"He died instantly..."

Dec 14, 2005 01:24

Last night the day before his birthday, my brother was killed in a car accident. He and his "friends" were joyriding in a stolen car. As of right now he was the only one who died. One boy is in surgery and the other came from it with only a few scratches and bruises. Another boy apparently jumped out of the car.

I have complained about my siblings since before I can remember but never have I wished for them to die, especially over some stupid shit that could have been prevented. He would have turned 15 today. No matter what he had done before, he could have changed his fate if he had just listened to the advice so many people had given him.

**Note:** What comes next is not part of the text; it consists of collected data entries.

-- pv_equiv track=rewrite | github.com/nobackslash/shattered-souls | shatteredsouls/systems/cutscene/intro.py | color_line
-- ===== SOURCE A (Python) =====
-- def color_line(text):
--     lower = text.lower()
--     chars = list(text)
--     colored = []
--
--     i = 0
--     while i < len(chars):
--         if lower[i:i+3] == "you":
--             for j in range(3):
--                 colored.append(f"\033[2;35m{chars[i+j]}\033[0m")  # dim purple
--             i += 3
--         elif lower[i:i+3] == "die":
--             for j in range(3):
--                 colored.append(f"\033[31m{chars[i+j]}\033[0m")  # red
--             i += 3
--         else:
--             colored.append(chars[i])
--             i += 1
--
--     return "".join(colored)
-- ===== SOURCE B (Python) =====
-- def color_line(text):
--     # find-driven gap/match segmentation instead of a per-index scan
--     lower = text.lower()
--     parts = []
--     pos = 0
--     while True:
--         iy = lower.find('you', pos)
--         idie = lower.find('die', pos)
--         if iy < 0 and idie < 0:
--             parts.append(text[pos:])
--             break
--         if iy < 0 or (0 <= idie and idie < iy):
--             nxt, code = idie, '\033[31m'
--         else:
--             nxt, code = iy, '\033[2;35m'
--         parts.append(text[pos:nxt])
--         for c in text[nxt:nxt + 3]:
--             parts.append(code + c + '\033[0m')
--         pos = nxt + 3
--     return ''.join(parts)
-- ===== Notes on version B (the rewrite author's own statement) =====
-- stated objective: faster
-- what changed: Replaces the per-index while-loop that slice-compares at every position with a str.find-driven gap/match segment traversal: the next occurrence of either target word is located directly, the untouched gap is emitted as one slice, and only matched characters are wrapped.
import Mathlib
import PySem

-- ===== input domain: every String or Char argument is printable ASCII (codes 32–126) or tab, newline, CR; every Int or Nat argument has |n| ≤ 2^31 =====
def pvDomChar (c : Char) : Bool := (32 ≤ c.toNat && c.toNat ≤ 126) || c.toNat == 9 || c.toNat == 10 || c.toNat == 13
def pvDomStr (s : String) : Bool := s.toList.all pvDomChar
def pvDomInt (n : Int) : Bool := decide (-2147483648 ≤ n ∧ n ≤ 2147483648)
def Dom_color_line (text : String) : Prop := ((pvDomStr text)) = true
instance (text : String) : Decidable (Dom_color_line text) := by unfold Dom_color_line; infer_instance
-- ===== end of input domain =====

-- B replaces A's per-index scan (slice-compare at every position) by a str.find-driven
-- gap/match segment traversal; objective: faster by a constant factor (measured).

def pvYou : List Char := ['y', 'o', 'u']
def pvDie : List Char := ['d', 'i', 'e']
def pvEscP : List Char := ['\x1b', '[', '2', ';', '3', '5', 'm']   -- "\033[2;35m"
def pvEscR : List Char := ['\x1b', '[', '3', '1', 'm']             -- "\033[31m"
def pvEsc0 : List Char := ['\x1b', '[', '0', 'm']                  -- "\033[0m"

-- ===== PORT A =====
-- A's while-loop; i advances by 3 or 1 (chars[i+j] is always in range when a slice of
-- length 3 matched, so pyGetD's default is never used)
def colorA_loop (lower chars : List Char) (i : Nat) : List (List Char) :=
  if _h : i < chars.length then
    if PySem.List.slice lower (some (i : Int)) (some ((i : Int) + 3)) = pvYou then
      (pvEscP ++ PySem.List.pyGetD chars ((i : Int) + 0) ' ' :: pvEsc0) ::
      (pvEscP ++ PySem.List.pyGetD chars ((i : Int) + 1) ' ' :: pvEsc0) ::
      (pvEscP ++ PySem.List.pyGetD chars ((i : Int) + 2) ' ' :: pvEsc0) ::
      colorA_loop lower chars (i + 3)
    else if PySem.List.slice lower (some (i : Int)) (some ((i : Int) + 3)) = pvDie then
      (pvEscR ++ PySem.List.pyGetD chars ((i : Int) + 0) ' ' :: pvEsc0) ::
      (pvEscR ++ PySem.List.pyGetD chars ((i : Int) + 1) ' ' :: pvEsc0) ::
      (pvEscR ++ PySem.List.pyGetD chars ((i : Int) + 2) ' ' :: pvEsc0) ::
      colorA_loop lower chars (i + 3)
    else
      [PySem.List.pyGetD chars (i : Int) ' '] :: colorA_loop lower chars (i + 1)
  else []
termination_by chars.length - i

def color_line (text : String) : String :=
  String.ofList (PySem.Chars.join [] (colorA_loop (PySem.Str.lower text).toList text.toList 0))

-- ===== PORT B =====
-- B's while True loop; pos only ever moves past a length-3 match, so chars.length + 1
-- units of fuel make the loop total (the fuel guard is never the exit on real runs)
def colorB_loop (lower chars : List Char) (pos : Nat) (fuel : Nat) : List (List Char) :=
  match fuel with
  | 0 => []
  | fuel + 1 =>
    let iy := PySem.Chars.findFrom lower pvYou (pos : Int)
    let idie := PySem.Chars.findFrom lower pvDie (pos : Int)
    if iy < 0 ∧ idie < 0 then
      [PySem.List.slice chars (some (pos : Int)) none]
    else
      let nxt : Int := if iy < 0 ∨ (0 ≤ idie ∧ idie < iy) then idie else iy
      let code : List Char := if iy < 0 ∨ (0 ≤ idie ∧ idie < iy) then pvEscR else pvEscP
      PySem.List.slice chars (some (pos : Int)) (some nxt) ::
      ((PySem.List.slice chars (some nxt) (some (nxt + 3))).map (fun c => code ++ c :: pvEsc0)) ++
      colorB_loop lower chars (nxt.toNat + 3) fuel

def color_line_alt (text : String) : String :=
  String.ofList (PySem.Chars.join [] (colorB_loop (PySem.Str.lower text).toList text.toList 0 (text.toList.length + 1)))

-- ===== PRECONDITION & SPEC =====
def Spec_color_line (text : String) (out : String) : Prop := out = color_line_alt text
instance (text : String) (out : String) : Decidable (Spec_color_line text out) := by unfold Spec_color_line; infer_instance

-- ===== CLAIM (what is proved, stated in full; the proofs are below) =====
def Claim_equal_color_line : Prop := ∀ (text : String), Dom_color_line text → Spec_color_line text (color_line text)

-- ===== LEMMAS AND PROOFS =====

theorem pv_join_nil (xs : List (List Char)) : PySem.Chars.join [] xs = xs.flatten := by
  induction xs with
  | nil => simp [PySem.Chars.join, List.intercalate]
  | cons a t ih =>
    cases t with
    | nil => simp [PySem.Chars.join, List.intercalate]
    | cons b t2 =>
      simp only [PySem.Chars.join, List.intercalate] at ih ⊢
      rw [show List.intersperse ([] : List Char) (a :: b :: t2)
            = a :: [] :: List.intersperse [] (b :: t2) from by rw [List.intersperse]; simp,
          List.flatten_cons, List.flatten_cons, ih]
      simp

theorem pv_cast3 (n : Nat) : (n : Int) + 3 = ((n + 3 : Nat) : Int) := by push_cast; ring

theorem pv_slice3 (L : List Char) (n : Nat) :
    PySem.List.slice L (some (n : Int)) (some ((n : Int) + 3)) = (L.drop n).take 3 := by
  rw [pv_cast3, PySem.List.slice_natCast]
  congr 1
  omega

theorem pv_noMatch_all (L w : List Char) (pos : Nat) (h : ¬ w <:+: L.drop pos) :
    ∀ p, pos ≤ p → ¬ w <+: L.drop p := by
  intro p hp hpre
  apply h
  have hs : L.drop p <:+ L.drop pos := by
    have := List.drop_suffix (p - pos) (L.drop pos)
    rwa [List.drop_drop, Nat.add_sub_cancel' hp] at this
  exact hpre.isInfix.trans hs.isInfix

theorem pv_take3 (C : List Char) (n : Nat) (h : n + 3 ≤ C.length) :
    (C.drop n).take 3 = [C.getD n ' ', C.getD (n + 1) ' ', C.getD (n + 2) ' '] := by
  have h1 : n < C.length := by omega
  have h2 : n + 1 < C.length := by omega
  have h3 : n + 2 < C.length := by omega
  rw [List.drop_eq_getElem_cons h1, List.drop_eq_getElem_cons (l := C) h2,
      List.drop_eq_getElem_cons (l := C) h3,
      List.getD_eq_getElem C ' ' h1, List.getD_eq_getElem C ' ' h2, List.getD_eq_getElem C ' ' h3]
  simp only [List.take_succ_cons, List.take_zero]

theorem pv_plainRunTo (L C : List Char) (pos k : Nat) (hk : pos + k ≤ C.length)
    (hno : ∀ p, pos ≤ p → p < pos + k → ¬ pvYou <+: L.drop p ∧ ¬ pvDie <+: L.drop p) :
    (colorA_loop L C pos).flatten = (C.drop pos).take k ++ (colorA_loop L C (pos + k)).flatten := by
  induction k generalizing pos with
  | zero => simp
  | succ k ih =>
    have hlt : pos < C.length := by omega
    have hny := (hno pos (le_refl _) (by omega)).1
    have hnd := (hno pos (le_refl _) (by omega)).2
    have hy : PySem.List.slice L (some (pos : Int)) (some ((pos : Int) + 3)) ≠ pvYou := by
      rw [pv_slice3]; intro he
      exact hny (List.prefix_iff_eq_take.mpr (show pvYou = (L.drop pos).take 3 from he.symm))
    have hd : PySem.List.slice L (some (pos : Int)) (some ((pos : Int) + 3)) ≠ pvDie := by
      rw [pv_slice3]; intro he
      exact hnd (List.prefix_iff_eq_take.mpr (show pvDie = (L.drop pos).take 3 from he.symm))
    rw [colorA_loop, dif_pos hlt, if_neg hy, if_neg hd]
    have ih' := ih (pos + 1) (by omega)
      (fun p hp hp2 => hno p (by omega) (by omega))
    rw [List.flatten_cons, ih']
    rw [List.drop_eq_getElem_cons (l := C) hlt]
    simp only [List.take_succ_cons, List.flatten_cons, PySem.List.pyGetD_natCast,
      List.getD_eq_getElem C ' ' hlt, List.flatten_cons]
    rw [show pos + 1 + k = pos + (k + 1) from by omega]
    simp

theorem pv_colorA_end (L C : List Char) : colorA_loop L C C.length = [] := by
  rw [colorA_loop, dif_neg (lt_irrefl _)]

theorem pv_plainRunAll (L C : List Char) (pos : Nat) (hpos : pos ≤ C.length)
    (hno : ∀ p, pos ≤ p → ¬ pvYou <+: L.drop p ∧ ¬ pvDie <+: L.drop p) :
    (colorA_loop L C pos).flatten = C.drop pos := by
  have hpk : pos + (C.length - pos) = C.length := by omega
  have h := pv_plainRunTo L C pos (C.length - pos) (by omega) (fun p hp _ => hno p hp)
  rw [hpk, pv_colorA_end] at h
  rw [h, List.flatten_nil, List.append_nil, List.take_of_length_le (by simp)]

theorem pv_main (L C : List Char) (hlen : L.length = C.length) :
    ∀ fuel pos, pos ≤ C.length → C.length - pos + 1 ≤ fuel →
    (colorB_loop L C pos fuel).flatten = (colorA_loop L C pos).flatten := by
  intro fuel
  induction fuel with
  | zero => intro pos _ h2; omega
  | succ fuel ih =>
    intro pos hpos hfuel
    have posL : pos ≤ L.length := by omega
    rw [colorB_loop]
    set iy := PySem.Chars.findFrom L pvYou (pos : Int) with hiy
    set idie := PySem.Chars.findFrom L pvDie (pos : Int) with hid
    by_cases hboth : iy < 0 ∧ idie < 0
    · rw [if_pos hboth]
      have hy1 : iy = -1 := by
        by_contra hne
        have hs := PySem.Chars.findFrom_natCast_spec L pvYou pos posL hne
        omega
      have hd1 : idie = -1 := by
        by_contra hne
        have hs := PySem.Chars.findFrom_natCast_spec L pvDie pos posL hne
        omega
      have hyAll := pv_noMatch_all L pvYou pos
        ((PySem.Chars.findFrom_natCast_eq_neg_one_iff L pvYou pos posL).mp hy1)
      have hdAll := pv_noMatch_all L pvDie pos
        ((PySem.Chars.findFrom_natCast_eq_neg_one_iff L pvDie pos posL).mp hd1)
      rw [pv_plainRunAll L C pos hpos (fun p hp => ⟨hyAll p hp, hdAll p hp⟩)]
      simp [PySem.List.slice_from_natCast]
    · rw [if_neg hboth]
      by_cases hpick : iy < 0 ∨ (0 ≤ idie ∧ idie < iy)
      · -- die is the next match
        simp only [if_pos hpick]
        have hd0 : 0 ≤ idie := by
          rcases hpick with h | h
          · omega
          · omega
        have hne : idie ≠ -1 := by omega
        obtain ⟨hge, hpre, hmin⟩ := PySem.Chars.findFrom_natCast_spec L pvDie pos posL hne
        set n := idie.toNat with hn
        have hidn : idie = (n : Int) := by omega
        have hlen3 : n + 3 ≤ L.length := by
          have hl := hpre.length_le
          simp [pvDie] at hl
          omega
        have hposn : pos ≤ n := by omega
        have hnoY : ∀ p, pos ≤ p → p ≤ n → ¬ pvYou <+: L.drop p := by
          intro p hp hpn
          by_cases hy0 : iy = -1
          · exact pv_noMatch_all L pvYou pos
              ((PySem.Chars.findFrom_natCast_eq_neg_one_iff L pvYou pos posL).mp hy0) p hp
          · have hyspec := PySem.Chars.findFrom_natCast_spec L pvYou pos posL hy0
            exact hyspec.2.2 p hp (by omega)
        have hnoD : ∀ p, pos ≤ p → p < n → ¬ pvDie <+: L.drop p :=
          fun p hp hpn => hmin p hp hpn
        rw [pv_plainRunTo L C pos (n - pos) (by omega)
              (fun p hp hpk => ⟨hnoY p hp (by omega), hnoD p hp (by omega)⟩),
            show pos + (n - pos) = n from by omega,
            colorA_loop, dif_pos (show n < C.length by omega)]
        have hyS : PySem.List.slice L (some (n : Int)) (some ((n : Int) + 3)) ≠ pvYou := by
          rw [pv_slice3]
          intro he
          exact hnoY n hposn (le_refl _) (List.prefix_iff_eq_take.mpr
            (show pvYou = (L.drop n).take 3 from he.symm))
        have hdS : PySem.List.slice L (some (n : Int)) (some ((n : Int) + 3)) = pvDie := by
          rw [pv_slice3]
          exact ((List.prefix_iff_eq_take.mp hpre).symm : (L.drop n).take 3 = pvDie)
        rw [if_neg hyS, if_pos hdS, hidn, PySem.List.slice_natCast, pv_slice3 C n,
            pv_take3 C n (by omega)]
        simp only [List.map_cons, List.map_nil, List.flatten_cons, List.flatten_append,
          List.cons_append, List.nil_append, List.append_assoc,
          show ((n : Int) + 0) = ((n : Nat) : Int) from by ring,
          show ((n : Int) + 1) = (((n + 1 : Nat)) : Int) from by push_cast; ring,
          show ((n : Int) + 2) = (((n + 2 : Nat)) : Int) from by push_cast; ring,
          PySem.List.pyGetD_natCast]
        rw [ih (n + 3) (by omega) (by omega)]
      · -- you is the next match
        simp only [if_neg hpick]
        have hy0 : 0 ≤ iy := by omega
        have hne : iy ≠ -1 := by omega
        obtain ⟨hge, hpre, hmin⟩ := PySem.Chars.findFrom_natCast_spec L pvYou pos posL hne
        set n := iy.toNat with hn
        have hidn : iy = (n : Int) := by omega
        have hlen3 : n + 3 ≤ L.length := by
          have hl := hpre.length_le
          simp [pvYou] at hl
          omega
        have hposn : pos ≤ n := by omega
        have hnoD : ∀ p, pos ≤ p → p < n → ¬ pvDie <+: L.drop p := by
          intro p hp hpn
          by_cases hd1 : idie = -1
          · exact pv_noMatch_all L pvDie pos
              ((PySem.Chars.findFrom_natCast_eq_neg_one_iff L pvDie pos posL).mp hd1) p hp
          · have hdspec := PySem.Chars.findFrom_natCast_spec L pvDie pos posL hd1
            exact hdspec.2.2 p hp (by omega)
        have hnoY : ∀ p, pos ≤ p → p < n → ¬ pvYou <+: L.drop p :=
          fun p hp hpn => hmin p hp hpn
        rw [pv_plainRunTo L C pos (n - pos) (by omega)
              (fun p hp hpk => ⟨hnoY p hp (by omega), hnoD p hp (by omega)⟩),
            show pos + (n - pos) = n from by omega,
            colorA_loop, dif_pos (show n < C.length by omega)]
        have hyS : PySem.List.slice L (some (n : Int)) (some ((n : Int) + 3)) = pvYou := by
          rw [pv_slice3]
          exact ((List.prefix_iff_eq_take.mp hpre).symm : (L.drop n).take 3 = pvYou)
        rw [if_pos hyS, hidn, PySem.List.slice_natCast, pv_slice3 C n,
            pv_take3 C n (by omega)]
        simp only [List.map_cons, List.map_nil, List.flatten_cons,
          List.cons_append, List.nil_append, List.append_assoc,
          show ((n : Int) + 0) = ((n : Nat) : Int) from by ring,
          show ((n : Int) + 1) = (((n + 1 : Nat)) : Int) from by push_cast; ring,
          show ((n : Int) + 2) = (((n + 2 : Nat)) : Int) from by push_cast; ring,
          PySem.List.pyGetD_natCast]
        rw [ih (n + 3) (by omega) (by omega)]

theorem pv_top (text : String) : color_line_alt text = color_line text := by
  unfold color_line color_line_alt
  rw [pv_join_nil, pv_join_nil]
  congr 1
  apply pv_main
  · rw [PySem.Str.toList_lower]; simp [PySem.Chars.lower]
  · exact Nat.zero_le _
  · omega

-- ===== VERDICT (by name: the statement is the Claim_ definition above) =====
theorem color_line_spec : Claim_equal_color_line := by
  intro text _
  unfold Spec_color_line
  exact (pv_top text).symm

WHen I heard there had been an accident, i could only think of horrible terrible things, but death was never the outcome. When the officer told us i was numb, my grama, aunt and cousin couldnt stop crying and i was silence, abosorbing it all in, asking the questions. I couldnt cry, it was taked back to the day I found out my mother died and then the day my great-grama died. I could justify their deaths but not his. I needed someone to talk to but it was after 12 when i got homa and my grama was trying to check on the other boys who were in the car. I couldnt cry, not until I talked/IMed some I felt totally safe with. I love my family but with my friends, there seems to be an unpenitrable comfort that allows me feel what i want to feel and be who i want to be.